Ze zag alleen de twee mannen en de kolkende zee om hen heen, en achter hen Wolkeneiland, dat al in de sluiers van de herinnering verdween. Alsof het een droom was geweest, een inbeelding van een dom meisje, dat ze een patroon kon veranderen dat zo oeroud, allesomvattend en verschrikkelijk was. Dat ze op de een of andere manier, met genoeg moed en genoeg liefde, voor een goede afloop kon zorgen. Ze slaakte een kreet van pure ellende en het hartverscheurende geluid deed Thorvald, gebukt met de emmer in zijn hand, verstijven, en Sam met een wit gezicht haar kant op kijken terwijl hij doorging met zijn pogingen om te voorkomen dat de boot kapseisde en hen allemaal in zee wierp. De spookachtige gil ging over in een woordenstroom. Creidhe hoorde zichzelf wild ratelen, ze was zich ervan bewust dat ze aan Thorvalds kleren trok en haar woede en verdriet in zijn gezicht spuwde, terwijl hij haar aanstaarde met een verbijsterde blik die duidelijk maakte dat hij haar nauwelijks kon volgen. Maar nu ze eenmaal begonnen was, kon ze niet meer ophouden. 'Waar is hij? Waar zijn ze? Wat heb je met ze gedaan? Je hebt hem vermoord, je hebt hem vermoord, hè? Je hebt hem van kant gemaakt om er zelf baat bij te hebben, om er eer mee te behalen, hoe heb je dat kunnen doen? En je hebt Kleine daar helemaal alleen achtergelaten en ik had beloofd voor hem te zorgen, dat had ik beloofd, hij is nog maar klein en hij kan niet...'

Thorvald gaf haar een klap in haar gezicht. Hij deed het voorzichtig, zonder haar pijn te doen, maar net hard genoeg om de woordenvloed te stoppen. Ze staarde hem aan, opeens stil van schrik. Op dat moment was hij een vreemde voor haar.

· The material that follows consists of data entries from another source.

-- pv_equiv track=rewrite | github.com/josefdc/Algoritmos-Despacho | src/scheduler.py | fifo
-- ===== SOURCE A (Python) =====
-- def fifo(processes):
--     """
--     Algoritmo de planificación FIFO (First In, First Out).
--
--     Args:
--         processes (list): Lista de tuplas (ID, tiempo_llegada, tiempo_ejecucion).
--
--     Returns:
--         gantt_chart (list): Diagrama de Gantt con tuplas (ID, tiempo_inicio, tiempo_fin).
--         metrics (list): Métricas con tuplas (ID, tiempo_espera, tiempo_retorno).
--     """
--     # Ordenar los procesos por tiempo de llegada
--     sorted_processes = sorted(processes, key=lambda x: x[1])
--     start_time = 0
--     gantt_chart = []
--     metrics = []
--
--     for process in sorted_processes:
--         pid, arrival_time, burst_time = process
--
--         # Ajustar el tiempo de inicio si el proceso llega después del tiempo actual
--         if start_time < arrival_time:
--             start_time = arrival_time
--
--         end_time = start_time + burst_time
--         gantt_chart.append((pid, start_time, end_time))
--
--         # Calcular tiempos de espera y de retorno
--         waiting_time = start_time - arrival_time
--         turnaround_time = waiting_time + burst_time
--         metrics.append((pid, waiting_time, turnaround_time))
--
--         # Actualizar el tiempo de inicio para el siguiente proceso
--         start_time = end_time
--
--     return gantt_chart, metrics
-- ===== SOURCE B (Python) =====
-- def fifo(processes):
--     # Max-plus reformulation: instead of simulating a clock, compute exclusive
--     # prefix sums P of bursts and the running maximum of slack (arrival - P);
--     # then start = P + slack and end = P + burst + slack are pure formulas.
--     order = sorted(processes, key=lambda x: x[1])
--     prefixes = []
--     total = 0
--     for _pid, _arrival, burst in order:
--         prefixes.append(total)
--         total += burst
--     slacks = []
--     m = 0
--     for (_pid, arrival, _burst), p in zip(order, prefixes):
--         m = max(m, arrival - p)
--         slacks.append(m)
--     gantt_chart = [(pid, p + s, p + b + s)
--                    for (pid, _a, b), p, s in zip(order, prefixes, slacks)]
--     metrics = [(pid, p + s - a, p + b + s - a)
--                for (pid, a, b), p, s in zip(order, prefixes, slacks)]
--     return gantt_chart, metrics
-- ===== Notes on version B (the rewrite author's own statement) =====
-- stated objective: alternative
-- what changed: The clock simulation (start = max(clock, arrival); clock = start + burst) is replaced by a max-plus reformulation: B builds the vector of exclusive prefix sums of burst times and the running maximum of slack (arrival - prefix), and every Gantt and metric entry is then a pure formula in these vectors (start = prefix + slack, end = prefix + burst + slack), with no clock and no per-step start/arrival comparison.
import Mathlib
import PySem

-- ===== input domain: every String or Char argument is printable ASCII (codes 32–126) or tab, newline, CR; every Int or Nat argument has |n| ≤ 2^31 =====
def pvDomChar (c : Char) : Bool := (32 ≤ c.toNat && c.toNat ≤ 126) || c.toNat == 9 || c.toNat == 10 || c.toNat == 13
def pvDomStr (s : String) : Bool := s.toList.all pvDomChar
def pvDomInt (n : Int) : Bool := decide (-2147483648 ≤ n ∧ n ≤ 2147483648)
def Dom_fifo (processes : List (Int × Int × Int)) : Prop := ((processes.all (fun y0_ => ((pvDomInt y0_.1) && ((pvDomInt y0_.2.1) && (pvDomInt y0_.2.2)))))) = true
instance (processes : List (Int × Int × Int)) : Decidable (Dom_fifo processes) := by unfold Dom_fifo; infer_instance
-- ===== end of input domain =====

-- B drops A's clock simulation for a max-plus reformulation: exclusive prefix sums of
-- bursts and a running maximum of slack (arrival - prefix) are built as vectors, and
-- every Gantt/metric entry is a pure formula in them (alternative algorithm, same cost).

-- ===== PORT A =====
-- one loop, state (start_time, gantt_chart, metrics), items appended at the back
def fifo (processes : List (Int × Int × Int)) : (List (Int × Int × Int)) × (List (Int × Int × Int)) :=
  let sorted_processes := PySem.List.sorted processes (fun x => x.2.1) false
  let res := sorted_processes.foldl
    (fun (st : Int × List (Int × Int × Int) × List (Int × Int × Int)) process =>
      let pid := process.1
      let arrival_time := process.2.1
      let burst_time := process.2.2
      let start_time := if st.1 < arrival_time then arrival_time else st.1
      let end_time := start_time + burst_time
      let waiting_time := start_time - arrival_time
      let turnaround_time := waiting_time + burst_time
      (end_time, st.2.1 ++ [(pid, start_time, end_time)],
                 st.2.2 ++ [(pid, waiting_time, turnaround_time)]))
    (0, [], [])
  (res.2.1, res.2.2)

-- ===== PORT B =====
-- pass 1: exclusive prefix sums of the burst times
def fifoPrefixes : Int → List (Int × Int × Int) → List Int
  | _, [] => []
  | total, (_, _, burst) :: rest => total :: fifoPrefixes (total + burst) rest

-- pass 2: running maximum of slack (arrival - prefix)
def fifoSlacks : Int → List ((Int × Int × Int) × Int) → List Int
  | _, [] => []
  | m, ((_, arrival, _), p) :: rest =>
    let m' := max m (arrival - p)
    m' :: fifoSlacks m' rest

def fifo_alt (processes : List (Int × Int × Int)) : (List (Int × Int × Int)) × (List (Int × Int × Int)) :=
  let order := PySem.List.sorted processes (fun x => x.2.1) false
  let prefixes := fifoPrefixes 0 order
  let slacks := fifoSlacks 0 (order.zip prefixes)
  let triples := order.zip (prefixes.zip slacks)
  let gantt_chart := triples.map
    (fun t => (t.1.1, t.2.1 + t.2.2, t.2.1 + t.1.2.2 + t.2.2))
  let metrics := triples.map
    (fun t => (t.1.1, t.2.1 + t.2.2 - t.1.2.1, t.2.1 + t.1.2.2 + t.2.2 - t.1.2.1))
  (gantt_chart, metrics)

-- ===== PRECONDITION & SPEC =====
def Spec_fifo (processes : List (Int × Int × Int)) (out : (List (Int × Int × Int)) × (List (Int × Int × Int))) : Prop := out = fifo_alt processes
instance (processes : List (Int × Int × Int)) (out : (List (Int × Int × Int)) × (List (Int × Int × Int))) : Decidable (Spec_fifo processes out) := by unfold Spec_fifo; infer_instance

-- ===== CLAIM (what is proved, stated in full; the proofs are below) =====
def Claim_equal_fifo : Prop := ∀ (processes : List (Int × Int × Int)), Dom_fifo processes → Spec_fifo processes (fifo processes)

-- ===== LEMMAS AND PROOFS =====

-- proof-only shorthands for B's two output vectors starting from state (t, m)
def fifoGanttOf (t m : Int) (s : List (Int × Int × Int)) : List (Int × Int × Int) :=
  (s.zip ((fifoPrefixes t s).zip (fifoSlacks m (s.zip (fifoPrefixes t s))))).map
    (fun x => (x.1.1, x.2.1 + x.2.2, x.2.1 + x.1.2.2 + x.2.2))

def fifoMetricsOf (t m : Int) (s : List (Int × Int × Int)) : List (Int × Int × Int) :=
  (s.zip ((fifoPrefixes t s).zip (fifoSlacks m (s.zip (fifoPrefixes t s))))).map
    (fun x => (x.1.1, x.2.1 + x.2.2 - x.1.2.1, x.2.1 + x.1.2.2 + x.2.2 - x.1.2.1))

-- loop invariant: A's fold from clock c = t + m yields B's vectors, appended
theorem fifo_fold_eq (s : List (Int × Int × Int)) :
    ∀ (c t m : Int) (g mm : List (Int × Int × Int)), c = t + m →
    ∃ c', s.foldl
      (fun (st : Int × List (Int × Int × Int) × List (Int × Int × Int)) process =>
        let pid := process.1
        let arrival_time := process.2.1
        let burst_time := process.2.2
        let start_time := if st.1 < arrival_time then arrival_time else st.1
        let end_time := start_time + burst_time
        let waiting_time := start_time - arrival_time
        let turnaround_time := waiting_time + burst_time
        (end_time, st.2.1 ++ [(pid, start_time, end_time)],
                   st.2.2 ++ [(pid, waiting_time, turnaround_time)]))
      (c, g, mm)
    = (c', g ++ fifoGanttOf t m s, mm ++ fifoMetricsOf t m s) := by
  induction s with
  | nil => intro c t m g mm _; exact ⟨c, by simp [fifoGanttOf, fifoMetricsOf, fifoPrefixes]⟩
  | cons p rest ih =>
    intro c t m g mm hc
    obtain ⟨pid, arr, burst⟩ := p
    have hstart : (if c < arr then arr else c) = t + max m (arr - t) := by
      split_ifs <;> omega
    have hend : t + max m (arr - t) + burst = t + burst + max m (arr - t) := by omega
    have hturn : t + max m (arr - t) - arr + burst
               = t + burst + max m (arr - t) - arr := by omega
    obtain ⟨c', hih⟩ := ih ((if c < arr then arr else c) + burst) (t + burst) (max m (arr - t))
      (g ++ [(pid, if c < arr then arr else c, (if c < arr then arr else c) + burst)])
      (mm ++ [(pid, (if c < arr then arr else c) - arr,
                    (if c < arr then arr else c) - arr + burst)])
      (by omega)
    refine ⟨c', ?_⟩
    simp only [List.foldl_cons, hih, fifoGanttOf, fifoMetricsOf, fifoPrefixes, fifoSlacks,
      List.zip_cons_cons, List.map_cons, List.append_assoc, List.cons_append, List.nil_append]
    rw [hstart, hend, hturn]

-- ===== VERDICT (by name: the statement is the Claim_ definition above) =====
theorem fifo_spec : Claim_equal_fifo := by
  intro processes _
  unfold Spec_fifo fifo fifo_alt
  obtain ⟨c', h⟩ := fifo_fold_eq (PySem.List.sorted processes (fun x => x.2.1) false)
    0 0 0 [] [] (by omega)
  simp only [h, fifoGanttOf, fifoMetricsOf]
  simp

'Waar is hij, Thorvald?' fluisterde ze, terwijl haar vingers nog steeds de voorkant van zijn tuniek vastgrepen. 'Wat heb je gedaan? Geef antwoord!'

Hij had haar goed gehoord, dat zag ze aan zijn gezicht. Hij had de woorden boven het gehuil van de wind en het woedende gebrul van het Dwazenwater verstaan.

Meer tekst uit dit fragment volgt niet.